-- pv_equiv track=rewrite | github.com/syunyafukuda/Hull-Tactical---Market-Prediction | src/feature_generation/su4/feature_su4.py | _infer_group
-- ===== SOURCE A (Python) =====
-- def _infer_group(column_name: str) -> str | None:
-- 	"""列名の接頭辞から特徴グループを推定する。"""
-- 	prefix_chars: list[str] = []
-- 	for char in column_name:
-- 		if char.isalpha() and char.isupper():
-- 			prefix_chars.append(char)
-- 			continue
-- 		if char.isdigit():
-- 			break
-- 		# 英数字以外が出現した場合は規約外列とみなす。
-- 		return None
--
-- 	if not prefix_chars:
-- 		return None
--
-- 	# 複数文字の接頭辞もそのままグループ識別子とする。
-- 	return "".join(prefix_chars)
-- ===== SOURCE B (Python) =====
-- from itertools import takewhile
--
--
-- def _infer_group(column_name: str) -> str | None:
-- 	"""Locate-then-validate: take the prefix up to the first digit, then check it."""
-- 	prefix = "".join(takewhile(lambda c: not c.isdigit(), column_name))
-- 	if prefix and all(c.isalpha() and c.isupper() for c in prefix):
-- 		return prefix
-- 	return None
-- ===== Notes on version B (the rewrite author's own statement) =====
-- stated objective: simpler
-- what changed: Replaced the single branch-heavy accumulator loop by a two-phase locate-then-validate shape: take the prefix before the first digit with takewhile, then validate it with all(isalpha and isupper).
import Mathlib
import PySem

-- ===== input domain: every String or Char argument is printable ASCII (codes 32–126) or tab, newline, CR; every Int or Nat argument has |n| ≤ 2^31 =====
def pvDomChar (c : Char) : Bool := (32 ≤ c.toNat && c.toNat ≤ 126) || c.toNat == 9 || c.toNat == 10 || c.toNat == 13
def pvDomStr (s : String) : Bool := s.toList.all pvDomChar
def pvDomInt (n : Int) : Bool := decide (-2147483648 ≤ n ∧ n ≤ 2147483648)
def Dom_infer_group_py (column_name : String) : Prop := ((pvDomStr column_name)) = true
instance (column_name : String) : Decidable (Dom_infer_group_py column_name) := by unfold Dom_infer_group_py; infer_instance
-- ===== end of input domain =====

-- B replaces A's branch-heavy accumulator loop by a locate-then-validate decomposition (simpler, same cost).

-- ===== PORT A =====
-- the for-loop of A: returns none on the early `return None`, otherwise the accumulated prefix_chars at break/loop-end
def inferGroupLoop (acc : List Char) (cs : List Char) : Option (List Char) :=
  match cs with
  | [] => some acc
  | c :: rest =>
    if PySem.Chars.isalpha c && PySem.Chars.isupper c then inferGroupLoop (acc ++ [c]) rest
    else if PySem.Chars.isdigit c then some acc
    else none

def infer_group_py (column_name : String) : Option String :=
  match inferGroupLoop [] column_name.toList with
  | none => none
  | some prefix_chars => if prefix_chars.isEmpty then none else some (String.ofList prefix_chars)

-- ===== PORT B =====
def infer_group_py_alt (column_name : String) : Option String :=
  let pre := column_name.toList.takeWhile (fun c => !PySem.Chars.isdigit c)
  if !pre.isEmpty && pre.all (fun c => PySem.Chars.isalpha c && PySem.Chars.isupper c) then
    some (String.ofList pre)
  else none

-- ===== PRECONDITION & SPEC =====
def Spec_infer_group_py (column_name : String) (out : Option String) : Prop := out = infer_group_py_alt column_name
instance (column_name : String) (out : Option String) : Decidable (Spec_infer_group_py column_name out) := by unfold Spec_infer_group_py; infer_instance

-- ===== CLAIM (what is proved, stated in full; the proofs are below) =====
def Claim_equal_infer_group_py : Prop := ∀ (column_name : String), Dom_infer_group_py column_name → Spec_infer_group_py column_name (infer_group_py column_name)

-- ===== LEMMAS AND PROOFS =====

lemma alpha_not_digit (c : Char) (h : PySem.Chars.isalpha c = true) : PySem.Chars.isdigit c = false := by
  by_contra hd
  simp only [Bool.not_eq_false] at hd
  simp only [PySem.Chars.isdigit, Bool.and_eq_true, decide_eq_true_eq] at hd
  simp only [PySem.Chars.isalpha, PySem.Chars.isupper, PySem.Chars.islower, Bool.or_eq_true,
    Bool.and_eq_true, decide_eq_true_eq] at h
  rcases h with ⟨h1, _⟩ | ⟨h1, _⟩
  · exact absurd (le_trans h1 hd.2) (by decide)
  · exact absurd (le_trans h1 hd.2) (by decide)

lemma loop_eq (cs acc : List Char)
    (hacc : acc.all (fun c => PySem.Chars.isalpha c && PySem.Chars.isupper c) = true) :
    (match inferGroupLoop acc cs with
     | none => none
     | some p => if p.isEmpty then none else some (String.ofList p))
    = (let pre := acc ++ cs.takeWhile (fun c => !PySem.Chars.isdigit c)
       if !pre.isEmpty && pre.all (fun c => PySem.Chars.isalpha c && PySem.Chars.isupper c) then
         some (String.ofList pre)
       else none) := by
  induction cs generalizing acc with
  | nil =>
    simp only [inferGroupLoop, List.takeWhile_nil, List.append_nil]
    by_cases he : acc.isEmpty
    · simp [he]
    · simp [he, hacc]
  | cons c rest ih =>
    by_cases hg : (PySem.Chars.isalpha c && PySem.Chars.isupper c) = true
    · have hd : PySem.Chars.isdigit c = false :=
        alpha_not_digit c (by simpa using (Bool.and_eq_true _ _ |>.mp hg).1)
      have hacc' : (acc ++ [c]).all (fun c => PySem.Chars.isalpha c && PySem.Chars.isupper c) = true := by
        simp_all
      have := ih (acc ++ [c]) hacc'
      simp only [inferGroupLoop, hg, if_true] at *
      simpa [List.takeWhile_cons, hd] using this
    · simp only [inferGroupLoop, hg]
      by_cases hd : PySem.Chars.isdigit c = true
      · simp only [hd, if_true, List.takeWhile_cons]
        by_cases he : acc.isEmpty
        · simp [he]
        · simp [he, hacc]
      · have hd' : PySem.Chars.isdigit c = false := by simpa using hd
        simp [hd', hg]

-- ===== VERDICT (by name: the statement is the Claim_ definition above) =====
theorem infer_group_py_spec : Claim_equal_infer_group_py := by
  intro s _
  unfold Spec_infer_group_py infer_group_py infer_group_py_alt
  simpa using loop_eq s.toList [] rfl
* * *
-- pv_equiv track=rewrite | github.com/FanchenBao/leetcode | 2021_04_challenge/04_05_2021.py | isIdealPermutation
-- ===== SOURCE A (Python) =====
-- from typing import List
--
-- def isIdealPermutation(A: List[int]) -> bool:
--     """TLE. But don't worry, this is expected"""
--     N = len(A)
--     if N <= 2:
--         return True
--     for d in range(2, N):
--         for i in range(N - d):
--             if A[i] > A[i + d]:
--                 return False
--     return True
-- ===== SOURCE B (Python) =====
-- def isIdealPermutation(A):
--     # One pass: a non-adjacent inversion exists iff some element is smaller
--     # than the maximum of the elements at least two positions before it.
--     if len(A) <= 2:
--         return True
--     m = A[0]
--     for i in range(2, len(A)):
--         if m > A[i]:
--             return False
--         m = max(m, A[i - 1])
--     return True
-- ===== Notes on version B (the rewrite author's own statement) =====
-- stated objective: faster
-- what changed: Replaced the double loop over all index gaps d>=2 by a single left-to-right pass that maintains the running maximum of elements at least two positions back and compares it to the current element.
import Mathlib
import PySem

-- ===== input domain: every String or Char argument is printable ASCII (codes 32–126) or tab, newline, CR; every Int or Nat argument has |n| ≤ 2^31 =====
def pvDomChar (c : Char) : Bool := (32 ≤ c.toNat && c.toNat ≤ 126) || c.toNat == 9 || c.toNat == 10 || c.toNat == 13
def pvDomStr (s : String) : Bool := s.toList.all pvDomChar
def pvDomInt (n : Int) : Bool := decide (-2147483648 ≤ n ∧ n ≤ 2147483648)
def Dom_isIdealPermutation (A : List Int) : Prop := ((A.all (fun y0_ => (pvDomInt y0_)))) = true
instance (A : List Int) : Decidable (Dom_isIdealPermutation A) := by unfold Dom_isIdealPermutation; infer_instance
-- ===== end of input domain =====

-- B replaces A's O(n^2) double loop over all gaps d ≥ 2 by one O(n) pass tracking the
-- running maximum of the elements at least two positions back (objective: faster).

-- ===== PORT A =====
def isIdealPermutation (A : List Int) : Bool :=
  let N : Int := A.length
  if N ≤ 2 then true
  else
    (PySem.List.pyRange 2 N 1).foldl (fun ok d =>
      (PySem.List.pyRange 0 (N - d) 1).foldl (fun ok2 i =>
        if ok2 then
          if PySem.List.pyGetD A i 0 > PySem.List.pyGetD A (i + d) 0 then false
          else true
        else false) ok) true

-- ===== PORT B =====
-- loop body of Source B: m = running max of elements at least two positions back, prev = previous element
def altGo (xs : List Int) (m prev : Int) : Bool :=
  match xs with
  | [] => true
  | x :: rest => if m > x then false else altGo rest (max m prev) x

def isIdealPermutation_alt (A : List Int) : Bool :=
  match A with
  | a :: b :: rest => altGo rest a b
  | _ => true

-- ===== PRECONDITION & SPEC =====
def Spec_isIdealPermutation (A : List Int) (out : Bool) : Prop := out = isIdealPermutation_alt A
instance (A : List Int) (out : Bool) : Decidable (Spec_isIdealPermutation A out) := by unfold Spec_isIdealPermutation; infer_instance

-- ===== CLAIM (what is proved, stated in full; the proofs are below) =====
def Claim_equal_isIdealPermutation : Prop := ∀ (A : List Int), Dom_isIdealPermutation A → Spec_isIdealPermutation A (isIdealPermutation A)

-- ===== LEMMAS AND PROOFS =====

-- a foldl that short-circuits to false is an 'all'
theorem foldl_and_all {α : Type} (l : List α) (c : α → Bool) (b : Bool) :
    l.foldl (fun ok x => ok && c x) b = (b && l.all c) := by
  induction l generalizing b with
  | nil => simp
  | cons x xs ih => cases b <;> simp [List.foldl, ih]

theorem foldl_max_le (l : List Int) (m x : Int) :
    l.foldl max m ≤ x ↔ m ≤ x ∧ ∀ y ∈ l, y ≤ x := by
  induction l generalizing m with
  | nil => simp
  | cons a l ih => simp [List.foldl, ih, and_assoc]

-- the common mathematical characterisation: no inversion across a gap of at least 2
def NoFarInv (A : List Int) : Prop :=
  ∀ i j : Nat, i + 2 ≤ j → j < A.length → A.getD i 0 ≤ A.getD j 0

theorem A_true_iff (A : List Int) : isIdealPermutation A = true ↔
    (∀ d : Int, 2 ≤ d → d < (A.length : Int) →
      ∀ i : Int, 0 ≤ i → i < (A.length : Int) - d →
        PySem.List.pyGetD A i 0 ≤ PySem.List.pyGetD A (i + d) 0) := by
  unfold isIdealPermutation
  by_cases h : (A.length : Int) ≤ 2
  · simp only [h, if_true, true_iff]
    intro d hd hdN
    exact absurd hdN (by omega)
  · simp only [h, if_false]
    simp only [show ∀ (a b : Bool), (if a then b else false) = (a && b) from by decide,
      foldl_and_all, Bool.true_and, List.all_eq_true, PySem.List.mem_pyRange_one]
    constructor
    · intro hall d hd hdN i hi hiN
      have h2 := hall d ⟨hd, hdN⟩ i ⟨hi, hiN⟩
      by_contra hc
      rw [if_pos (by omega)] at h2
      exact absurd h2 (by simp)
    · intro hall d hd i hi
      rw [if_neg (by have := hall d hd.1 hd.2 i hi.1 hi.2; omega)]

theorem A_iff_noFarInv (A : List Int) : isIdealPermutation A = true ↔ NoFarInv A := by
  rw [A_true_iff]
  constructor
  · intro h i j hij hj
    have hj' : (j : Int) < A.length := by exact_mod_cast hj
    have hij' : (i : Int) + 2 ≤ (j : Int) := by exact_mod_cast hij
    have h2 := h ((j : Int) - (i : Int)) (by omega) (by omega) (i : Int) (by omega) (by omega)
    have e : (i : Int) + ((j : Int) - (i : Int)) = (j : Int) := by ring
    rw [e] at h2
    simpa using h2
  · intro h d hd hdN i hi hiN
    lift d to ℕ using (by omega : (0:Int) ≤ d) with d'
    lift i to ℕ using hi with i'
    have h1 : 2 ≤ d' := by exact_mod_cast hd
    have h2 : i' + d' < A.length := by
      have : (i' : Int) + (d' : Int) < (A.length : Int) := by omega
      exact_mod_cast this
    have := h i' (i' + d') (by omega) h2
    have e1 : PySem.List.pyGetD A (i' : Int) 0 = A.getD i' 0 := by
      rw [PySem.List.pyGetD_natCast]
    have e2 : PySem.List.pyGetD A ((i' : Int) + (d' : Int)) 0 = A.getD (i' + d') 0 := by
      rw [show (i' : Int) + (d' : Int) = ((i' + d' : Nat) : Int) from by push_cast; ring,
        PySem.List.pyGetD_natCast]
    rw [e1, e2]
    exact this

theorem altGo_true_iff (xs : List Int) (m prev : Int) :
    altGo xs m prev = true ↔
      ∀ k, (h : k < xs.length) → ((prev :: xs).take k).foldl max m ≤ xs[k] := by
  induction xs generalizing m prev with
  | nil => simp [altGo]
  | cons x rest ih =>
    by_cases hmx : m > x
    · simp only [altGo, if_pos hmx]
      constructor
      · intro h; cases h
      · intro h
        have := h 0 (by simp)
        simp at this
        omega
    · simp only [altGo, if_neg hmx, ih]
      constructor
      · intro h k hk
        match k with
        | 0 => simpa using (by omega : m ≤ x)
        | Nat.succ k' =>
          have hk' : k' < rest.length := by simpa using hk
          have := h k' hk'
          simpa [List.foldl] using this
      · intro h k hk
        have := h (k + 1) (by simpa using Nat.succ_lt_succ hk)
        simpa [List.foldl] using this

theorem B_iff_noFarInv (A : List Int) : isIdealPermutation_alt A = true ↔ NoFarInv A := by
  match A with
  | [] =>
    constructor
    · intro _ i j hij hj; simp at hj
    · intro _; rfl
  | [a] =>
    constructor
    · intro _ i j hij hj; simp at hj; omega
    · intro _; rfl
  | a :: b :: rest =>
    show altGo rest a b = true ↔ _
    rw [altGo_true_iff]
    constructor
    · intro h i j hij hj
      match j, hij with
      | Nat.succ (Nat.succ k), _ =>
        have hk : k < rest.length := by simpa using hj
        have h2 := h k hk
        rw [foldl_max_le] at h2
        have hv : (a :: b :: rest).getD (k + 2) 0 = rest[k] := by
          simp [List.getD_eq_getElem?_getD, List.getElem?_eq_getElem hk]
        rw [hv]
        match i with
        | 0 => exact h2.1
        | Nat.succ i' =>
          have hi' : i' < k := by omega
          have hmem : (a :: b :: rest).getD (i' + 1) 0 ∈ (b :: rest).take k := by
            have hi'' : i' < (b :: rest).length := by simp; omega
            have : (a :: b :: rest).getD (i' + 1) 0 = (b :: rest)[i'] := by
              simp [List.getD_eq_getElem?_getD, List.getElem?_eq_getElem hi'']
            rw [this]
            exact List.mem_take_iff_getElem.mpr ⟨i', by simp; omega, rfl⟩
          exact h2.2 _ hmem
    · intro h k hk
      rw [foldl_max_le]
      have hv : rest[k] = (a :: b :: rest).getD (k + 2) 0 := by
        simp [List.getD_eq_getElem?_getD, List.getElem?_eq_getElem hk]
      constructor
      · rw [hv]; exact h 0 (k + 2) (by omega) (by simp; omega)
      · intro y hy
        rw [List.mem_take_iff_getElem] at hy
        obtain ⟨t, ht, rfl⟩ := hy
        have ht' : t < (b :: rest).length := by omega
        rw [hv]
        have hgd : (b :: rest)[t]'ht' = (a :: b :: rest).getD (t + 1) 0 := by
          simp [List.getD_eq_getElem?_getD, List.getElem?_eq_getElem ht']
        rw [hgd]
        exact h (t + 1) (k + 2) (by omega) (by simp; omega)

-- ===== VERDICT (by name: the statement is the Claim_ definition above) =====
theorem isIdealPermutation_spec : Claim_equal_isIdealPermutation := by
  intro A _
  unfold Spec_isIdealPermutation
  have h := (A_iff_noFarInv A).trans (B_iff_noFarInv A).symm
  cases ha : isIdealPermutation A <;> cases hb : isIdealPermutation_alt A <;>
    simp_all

● **EXERCISE**
Only one stretch of the entries above is wanted: the lines from the one containing "have hj' : (j" through the one containing "have e2 : PySem.List.pyGetD". Please reproduce it exactly.

● **SOLVED EXERCISE**
    have hj' : (j : Int) < A.length := by exact_mod_cast hj
    have hij' : (i : Int) + 2 ≤ (j : Int) := by exact_mod_cast hij
    have h2 := h ((j : Int) - (i : Int)) (by omega) (by omega) (i : Int) (by omega) (by omega)
    have e : (i : Int) + ((j : Int) - (i : Int)) = (j : Int) := by ring
    rw [e] at h2
    simpa using h2
  · intro h d hd hdN i hi hiN
    lift d to ℕ using (by omega : (0:Int) ≤ d) with d'
    lift i to ℕ using hi with i'
    have h1 : 2 ≤ d' := by exact_mod_cast hd
    have h2 : i' + d' < A.length := by
      have : (i' : Int) + (d' : Int) < (A.length : Int) := by omega
      exact_mod_cast this
    have := h i' (i' + d') (by omega) h2
    have e1 : PySem.List.pyGetD A (i' : Int) 0 = A.getD i' 0 := by
      rw [PySem.List.pyGetD_natCast]
    have e2 : PySem.List.pyGetD A ((i' : Int) + (d' : Int)) 0 = A.getD (i' + d') 0 := by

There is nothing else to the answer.